In fact, ETP can already serve as a search space, from which detectors can be directly sampled. We compare the search result of ETP with other NAS methods and our Joint-DetNAS in Table 10. The comparison shows that, both ETP search and Joint-DetNAS outperform previous works: ETP search is more efficient, while Joint-DetNAS achieves higher performance. Furthermore, the Joint-DetNAS framework is applicable for different student architecture families without retraining the teacher pool, thus is more flexible and economical.

Appendix G Ablation Study of Distillation for Object Detection

Comparison of different ways to distill feature level information. Most previous detection KD methods aim to better distill teacher’s feature level information. We compare the mask based methods with the adopted proposal feature distillation in Table 11 and found that the latter results in the most performance gain, while being the simplest to implement.

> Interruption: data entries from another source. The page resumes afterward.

-- pv_equiv track=rewrite | github.com/BehrozRazaq/AoC2025 | 2/B.py | check_val
-- ===== SOURCE A (Python) =====
-- def check_val(number):
--     number = str(number)
--     size = len(number)
--     sizes = range(2, size + 1)
--     for mod in sizes:
--         if not (size % mod == 0):
--             continue
--         delta = int(size / mod)
--         divs = [number[i : i + delta] for i in range(0, size, delta)]
--
--         pre = divs[0]
--
--         for div in divs[1:]:
--             if not div == pre:
--                 break
--             pre = div
--         else:
--             return False
--     return True
-- ===== SOURCE B (Python) =====
-- def check_val(number):
--     s = str(number)
--     n = len(s)
--     return not any(n % d == 0 and s[:d] * (n // d) == s for d in range(1, n))
-- ===== Notes on version B (the rewrite author's own statement) =====
-- stated objective: idiomatic
-- what changed: B replaces A's nested loops (split the digit string into blocks for every divisor and compare blocks pairwise) by a single any() over block lengths that tests s[:d] * (n // d) == s, i.e. rebuild-by-repetition instead of chunk-and-compare.
import Mathlib
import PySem

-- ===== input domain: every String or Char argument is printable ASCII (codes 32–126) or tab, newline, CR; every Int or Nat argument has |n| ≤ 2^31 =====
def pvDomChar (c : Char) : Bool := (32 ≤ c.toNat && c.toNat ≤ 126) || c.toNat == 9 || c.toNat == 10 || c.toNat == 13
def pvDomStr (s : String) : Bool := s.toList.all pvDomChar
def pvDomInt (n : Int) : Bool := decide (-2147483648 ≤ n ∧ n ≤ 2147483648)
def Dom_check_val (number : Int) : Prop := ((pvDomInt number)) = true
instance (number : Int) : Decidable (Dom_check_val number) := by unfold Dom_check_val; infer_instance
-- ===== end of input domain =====

-- B tests s[:d] * (n // d) == s over block lengths d instead of A's chunk-and-compare loops (idiomatic rewrite, same cost).

-- ===== PORT A =====
-- inner 'for div in divs[1:]' loop with its running 'pre'; true iff the loop finishes without break (the for-else fires)
def checkA_inner (pre : List Char) : List (List Char) → Bool
  | [] => true
  | d :: rest => if d == pre then checkA_inner d rest else false

-- outer 'for mod in sizes' loop; 'return False' when the for-else fires, fall through to True
def checkA_loop (s : List Char) (size : Int) : List Int → Bool
  | [] => true
  | m :: rest =>
    if PySem.Int.mod size m == 0 then
      -- int(size / mod): exact here (mod divides size, both positive and small), ported as floor division
      let delta := PySem.Int.floordiv size m
      let divs := (PySem.List.pyRange 0 size delta).map
        (fun i => PySem.List.slice s (some i) (some (i + delta)))
      -- divs[0]: divs is nonempty whenever this branch runs (size ≥ mod ≥ 2), so the [] default is never used
      let pre := (PySem.List.pyGet? divs 0).getD []
      if checkA_inner pre (PySem.List.slice divs (some 1) none) then false
      else checkA_loop s size rest
    else checkA_loop s size rest

def check_val (number : Int) : Bool :=
  let s := (PySem.Int.toStr number).toList
  let size := PySem.List.len s
  checkA_loop s size (PySem.List.pyRange 2 (size + 1) 1)

-- ===== PORT B =====
def check_val_alt (number : Int) : Bool :=
  let s := (PySem.Int.toStr number).toList
  let n := PySem.List.len s
  -- 's[:d] * (n // d) == s' on code points: list slice, pyRepeat, floor division
  !((PySem.List.pyRange 1 n 1).any (fun d =>
      PySem.Int.mod n d == 0 &&
      PySem.List.pyRepeat (PySem.List.slice s none (some d)) (PySem.Int.floordiv n d) == s))

-- ===== PRECONDITION & SPEC =====
def Spec_check_val (number : Int) (out : Bool) : Prop := out = check_val_alt number
instance (number : Int) (out : Bool) : Decidable (Spec_check_val number out) := by unfold Spec_check_val; infer_instance

-- ===== CLAIM (what is proved, stated in full; the proofs are below) =====
def Claim_equal_check_val : Prop := ∀ (number : Int), Dom_check_val number → Spec_check_val number (check_val number)

-- ===== LEMMAS AND PROOFS =====

-- cast helpers for Python's floor division and modulo on nonnegative arguments
theorem floordiv_natCast (a b : Nat) : PySem.Int.floordiv (a:Int) (b:Int) = ((a / b : Nat) : Int) := by
  rw [PySem.Int.floordiv, Int.fdiv_eq_ediv, Int.natCast_div]; simp

theorem mod_natCast (a b : Nat) : PySem.Int.mod (a:Int) (b:Int) = ((a % b : Nat) : Int) := by
  rw [PySem.Int.mod, Int.fmod_eq_emod, Int.natCast_mod]; simp

-- the body of A's outer loop for one candidate block count m, as a predicate
def goodA (s : List Char) (size : Int) (m : Int) : Bool :=
  PySem.Int.mod size m == 0 &&
    (let delta := PySem.Int.floordiv size m
     let divs := (PySem.List.pyRange 0 size delta).map
       (fun i => PySem.List.slice s (some i) (some (i + delta)))
     checkA_inner ((PySem.List.pyGet? divs 0).getD []) (PySem.List.slice divs (some 1) none))

-- the body of B's any(), as a predicate
def goodB (s : List Char) (n : Int) (d : Int) : Bool :=
  PySem.Int.mod n d == 0 &&
  PySem.List.pyRepeat (PySem.List.slice s none (some d)) (PySem.Int.floordiv n d) == s

theorem inner_eq_all (ds : List (List Char)) : ∀ pre, checkA_inner pre ds = ds.all (· == pre) := by
  induction ds with
  | nil => intro pre; rfl
  | cons d rest ih =>
    intro pre
    by_cases h : d = pre
    · subst h; simp [checkA_inner, ih d]
    · simp [checkA_inner, h]

theorem loop_eq_any (s : List Char) (size : Int) (ms : List Int) :
    checkA_loop s size ms = !(ms.any (goodA s size)) := by
  induction ms with
  | nil => rfl
  | cons m rest ih =>
    show (if PySem.Int.mod size m == 0 then _ else _) = _
    by_cases h : PySem.Int.mod size m == 0
    · rw [if_pos h]
      simp only [goodA, h, Bool.true_and, List.any_cons]
      split
      · next h2 => simp [h2]
      · next h2 => simp [h2, ih]
    · rw [if_neg h]
      simp [goodA, h, ih]

-- pyRange 0 (dd*mm) dd is the list of block starts dd*k, k < mm
theorem pyRange_step (dd mm : Nat) (hd : 0 < dd) :
    PySem.List.pyRange 0 ((dd * mm : Nat) : Int) ((dd : Nat) : Int) =
      (List.range mm).map (fun k => ((dd * k : Nat) : Int)) := by
  have hds : (0:Int) < (dd:Int) := by exact_mod_cast hd
  rw [PySem.List.pyRange_of_pos 0 _ hds]
  have hcount : (if (0:Int) < ((dd * mm : Nat) : Int) then
      (((((dd * mm : Nat) : Int) - 0 + (dd:Int) - 1) / (dd:Int)).toNat) else (0:Nat)) = mm := by
    rcases Nat.eq_zero_or_pos mm with rfl | hm
    · simp
    · have hpos : (0:Int) < ((dd * mm : Nat) : Int) := by exact_mod_cast Nat.mul_pos hd hm
      rw [if_pos hpos]
      have h1 : (((dd * mm : Nat) : Int) - 0 + (dd:Int) - 1) = ((dd * mm + (dd - 1) : Nat) : Int) := by
        push_cast [hd]; omega
      rw [h1, ← Int.natCast_div, Nat.mul_add_div hd, Nat.div_eq_of_lt (by omega)]
      simp
  rw [hcount]
  refine List.map_congr_left (fun k _ => ?_)
  push_cast; ring

-- blocks-all-equal ↔ the list is the block repeated
theorem chunks_iff_repeat (dd : Nat) (b : List Char) (hb : b.length = dd) :
    ∀ (mm : Nat) (l : List Char), l.length = dd * mm →
      ((∀ k < mm, (l.drop (dd * k)).take dd = b) ↔ l = (List.replicate mm b).flatten) := by
  intro mm
  induction mm with
  | zero =>
    intro l hl
    simp only [Nat.mul_zero] at hl
    simp [List.eq_nil_of_length_eq_zero hl]
  | succ n ih =>
    intro l hl
    have hlen : l.length = dd + dd * n := by rw [hl]; ring
    have hdl : dd ≤ l.length := by omega
    have hdrop : (l.drop dd).length = dd * n := by simp [hlen]
    constructor
    · intro H
      have h0 : l.take dd = b := by simpa using H 0 (Nat.succ_pos n)
      have hrest : l.drop dd = (List.replicate n b).flatten := by
        refine (ih (l.drop dd) hdrop).mp (fun k hk => ?_)
        have := H (k + 1) (by omega)
        have hidx : dd * (k + 1) = dd + dd * k := by ring
        rw [← this, List.drop_drop, hidx]
      calc l = l.take dd ++ l.drop dd := (List.take_append_drop dd l).symm
        _ = b ++ (List.replicate n b).flatten := by rw [h0, hrest]
        _ = (List.replicate (n+1) b).flatten := by simp [List.replicate_succ]
    · intro H
      have h0 : l.take dd = b := by
        rw [H]; simp [List.replicate_succ]
        rw [List.take_append_of_le_length (by omega)]
        simp [hb]
      have hdropb : l.drop dd = (List.replicate n b).flatten := by
        have : l = b ++ (List.replicate n b).flatten := by
          rw [H]; simp [List.replicate_succ]
        rw [this, List.drop_append_of_le_length (by omega)]
        simp [hb]
      intro k hk
      rcases Nat.eq_zero_or_pos k with rfl | hkpos
      · simpa using h0
      · obtain ⟨k', rfl⟩ := Nat.exists_eq_succ_of_ne_zero (Nat.pos_iff_ne_zero.mp hkpos)
        have := (ih (l.drop dd) hdrop).mpr hdropb k' (by omega)
        have hidx : dd * (k' + 1) = dd + dd * k' := by ring
        rw [List.drop_drop] at this
        rw [← this, hidx]

theorem goodA_iff (l : List Char) (m : Int) (h2 : 2 ≤ m) (hle : m ≤ (l.length : Int)) :
    goodA l (l.length : Int) m = true ↔
      (m.toNat ∣ l.length ∧
       l = (List.replicate m.toNat (l.take (l.length / m.toNat))).flatten) := by
  obtain ⟨mm, hm⟩ : ∃ mm : Nat, (mm : Int) = m := ⟨m.toNat, Int.toNat_of_nonneg (by omega)⟩
  have htn : m.toNat = mm := by omega
  rw [htn]
  have hmm2 : 2 ≤ mm := by omega
  have hmle : mm ≤ l.length := by omega
  rw [goodA, ← hm, mod_natCast]
  by_cases hdvd : mm ∣ l.length
  · have hmodz : (((l.length % mm : Nat) : Int) == 0) = true := by
      simp [Nat.mod_eq_zero_of_dvd hdvd]
    rw [floordiv_natCast]
    obtain ⟨dd, hdd⟩ : ∃ dd : Nat, l.length / mm = dd := ⟨_, rfl⟩
    rw [hdd]
    have hdpos : 0 < dd := hdd ▸ Nat.div_pos hmle (by omega)
    have hnd : dd * mm = l.length := by
      rw [← hdd, Nat.div_mul_cancel hdvd]
    have hrange : PySem.List.pyRange 0 (l.length : Int) ((dd : Nat) : Int) =
        (List.range mm).map (fun k => ((dd * k : Nat) : Int)) := by
      rw [← hnd]; exact pyRange_step dd mm hdpos
    simp only [hmodz, Bool.true_and]
    rw [hrange, List.map_map]
    have hmap : (List.range mm).map ((fun i => PySem.List.slice l (some i) (some (i + ((dd:Nat):Int)))) ∘ (fun k => ((dd * k : Nat) : Int))) =
        (List.range mm).map (fun k => (l.drop (dd * k)).take dd) := by
      refine List.map_congr_left (fun k _ => ?_)
      simp only [Function.comp]
      exact_mod_cast PySem.List.slice_natCast_add l (dd * k) dd
    rw [hmap]
    have hddle : dd ≤ l.length := hnd ▸ Nat.le_mul_of_pos_right dd (by omega)
    have hb : (l.take dd).length = dd := by
      simp [List.length_take]
      omega
    have hchar := chunks_iff_repeat dd (l.take dd) hb mm l (by omega)
    -- expose the head of the chunk list
    obtain ⟨n', hn'⟩ : ∃ n', mm = n' + 1 := ⟨mm - 1, by omega⟩
    subst hn'
    rw [List.range_succ_eq_map]
    simp only [List.map_cons, List.map_map, Nat.mul_zero, List.drop_zero]
    rw [PySem.List.pyGet?_zero, PySem.List.slice_from_one]
    simp only [List.getElem?_cons_zero, Option.getD_some, List.tail_cons]
    rw [inner_eq_all]
    constructor
    · intro hall
      refine ⟨hdvd, ?_⟩
      refine hchar.mp (fun k hk => ?_)
      rcases Nat.eq_zero_or_pos k with rfl | hkpos
      · simp
      · obtain ⟨k', rfl⟩ := Nat.exists_eq_succ_of_ne_zero (Nat.pos_iff_ne_zero.mp hkpos)
        have := List.all_eq_true.mp hall ((l.drop (dd * (k' + 1))).take dd) ?_
        · simpa using this
        · simp only [List.mem_map, List.mem_range, Function.comp, Nat.succ_eq_add_one]
          exact ⟨k', by omega, by simp⟩
    · rintro ⟨-, hrep⟩
      have hall := hchar.mpr hrep
      refine List.all_eq_true.mpr (fun x hx => ?_)
      simp only [List.mem_map, List.mem_range, Function.comp, Nat.succ_eq_add_one] at hx
      obtain ⟨k, hk, rfl⟩ := hx
      simpa [Nat.succ_eq_add_one] using hall (k + 1) (by omega)
  · have hmodz : (((l.length % mm : Nat) : Int) == 0) = false := by
      rw [beq_eq_false_iff_ne]
      exact_mod_cast fun h => hdvd (Nat.dvd_of_mod_eq_zero h)
    rw [hmodz]
    simp [hdvd]

theorem goodB_iff (l : List Char) (d : Int) (h1 : 1 ≤ d) :
    goodB l (l.length : Int) d = true ↔
      (d.toNat ∣ l.length ∧
       l = (List.replicate (l.length / d.toNat) (l.take d.toNat)).flatten) := by
  obtain ⟨dd, hd⟩ : ∃ dd : Nat, (dd : Int) = d := ⟨d.toNat, Int.toNat_of_nonneg (by omega)⟩
  have htn : d.toNat = dd := by omega
  rw [htn, goodB, ← hd, mod_natCast, floordiv_natCast, PySem.List.slice_to_natCast]
  by_cases hdvd : dd ∣ l.length
  · have hmodz : (((l.length % dd : Nat) : Int) == 0) = true := by
      simp [Nat.mod_eq_zero_of_dvd hdvd]
    rw [hmodz]
    simp only [Bool.true_and, PySem.List.pyRepeat, Int.toNat_natCast, beq_iff_eq]
    exact ⟨fun h => ⟨hdvd, h.symm⟩, fun h => h.2.symm⟩
  · have hmodz : (((l.length % dd : Nat) : Int) == 0) = false := by
      rw [beq_eq_false_iff_ne]
      exact_mod_cast fun h => hdvd (Nat.dvd_of_mod_eq_zero h)
    rw [hmodz]
    simp [hdvd]

-- the divisor bijection: block counts m ∈ [2, n] ↔ block lengths d ∈ [1, n)
theorem any_goodA_eq_any_goodB (l : List Char) :
    (PySem.List.pyRange 2 ((l.length : Int) + 1) 1).any (goodA l (l.length : Int)) =
    (PySem.List.pyRange 1 (l.length : Int) 1).any (goodB l (l.length : Int)) := by
  rw [Bool.eq_iff_iff, List.any_eq_true, List.any_eq_true]
  constructor
  · rintro ⟨m, hmem, hgood⟩
    obtain ⟨h2, hlt⟩ := PySem.List.mem_pyRange_one.mp hmem
    have hle : m ≤ (l.length : Int) := by omega
    obtain ⟨hdvd, hrep⟩ := (goodA_iff l m h2 hle).mp hgood
    obtain ⟨mm, hm⟩ : ∃ mm : Nat, (mm : Int) = m := ⟨m.toNat, Int.toNat_of_nonneg (by omega)⟩
    have htn : m.toNat = mm := by omega
    rw [htn] at hdvd hrep
    have hmle : mm ≤ l.length := by omega
    have hdpos : 0 < l.length / mm := Nat.div_pos hmle (by omega)
    have hdlt : l.length / mm < l.length := Nat.div_lt_self (by omega) (by omega)
    refine ⟨((l.length / mm : Nat) : Int),
      PySem.List.mem_pyRange_one.mpr ⟨by exact_mod_cast hdpos, by exact_mod_cast hdlt⟩, ?_⟩
    rw [goodB_iff l _ (by exact_mod_cast hdpos), Int.toNat_natCast]
    refine ⟨Nat.div_dvd_of_dvd hdvd, ?_⟩
    rw [Nat.div_div_self hdvd (by omega)]
    exact hrep
  · rintro ⟨d, hmem, hgood⟩
    obtain ⟨h1, hlt⟩ := PySem.List.mem_pyRange_one.mp hmem
    obtain ⟨hdvd, hrep⟩ := (goodB_iff l d h1).mp hgood
    obtain ⟨dd, hd⟩ : ∃ dd : Nat, (dd : Int) = d := ⟨d.toNat, Int.toNat_of_nonneg (by omega)⟩
    have htn : d.toNat = dd := by omega
    rw [htn] at hdvd hrep
    have hdlt : dd < l.length := by omega
    have hq : (l.length / dd) * dd = l.length := Nat.div_mul_cancel hdvd
    have hqpos : 0 < l.length / dd := Nat.div_pos (by omega) (by omega)
    have hmm2 : 2 ≤ l.length / dd := by
      by_contra hcon
      have h1' : l.length / dd = 1 := by omega
      rw [h1', one_mul] at hq
      omega
    refine ⟨((l.length / dd : Nat) : Int),
      PySem.List.mem_pyRange_one.mpr ⟨by exact_mod_cast hmm2,
        by exact_mod_cast Nat.lt_succ_of_le (Nat.div_le_self _ _)⟩, ?_⟩
    rw [goodA_iff l _ (by exact_mod_cast hmm2) (by exact_mod_cast Nat.div_le_self _ _),
      Int.toNat_natCast]
    refine ⟨Nat.div_dvd_of_dvd hdvd, ?_⟩
    rw [Nat.div_div_self hdvd (by omega)]
    exact hrep

-- ===== VERDICT (by name: the statement is the Claim_ definition above) =====
theorem check_val_spec : Claim_equal_check_val := by
  intro number _
  unfold Spec_check_val check_val check_val_alt
  simp only [PySem.List.len_eq]
  rw [loop_eq_any]
  rw [show (fun d => PySem.Int.mod ((((PySem.Int.toStr number).toList.length : Nat)) : Int) d == 0 &&
        PySem.List.pyRepeat (PySem.List.slice (PySem.Int.toStr number).toList none (some d))
          (PySem.Int.floordiv (((PySem.Int.toStr number).toList.length : Nat) : Int) d) == (PySem.Int.toStr number).toList) =
      goodB (PySem.Int.toStr number).toList (((PySem.Int.toStr number).toList.length : Nat) : Int) from rfl]
  rw [any_goodA_eq_any_goodB]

Analysis of each component in our KD framework. The ablation study of each component is shown in Table 12. Our experiments demonstrate that both feature level and prediction level distillation bring considerable improvement. We can also see that our proposed class-aware localization loss brings noticeable improvement relative to the original approach which directly distill the localization outputs. The student is R18-FPN and trained under 1x schedule, while the teacher is trained under 2x+ms schedule.

Appendix H Ablation Study of Pruning for Object Detection

We analyze the effect of the regularization term as well as the pattern of all BNs’ weights in the detector’s backbone in Figure 11. As shown in the graph, more BN’s channel weights are close to 0 after the regularization is enforced. In addition, BN’s weights in the third projection mapping are smaller, thus causing the third stage to be pruned the most. This also indicates that the third stage contains the most redundancy.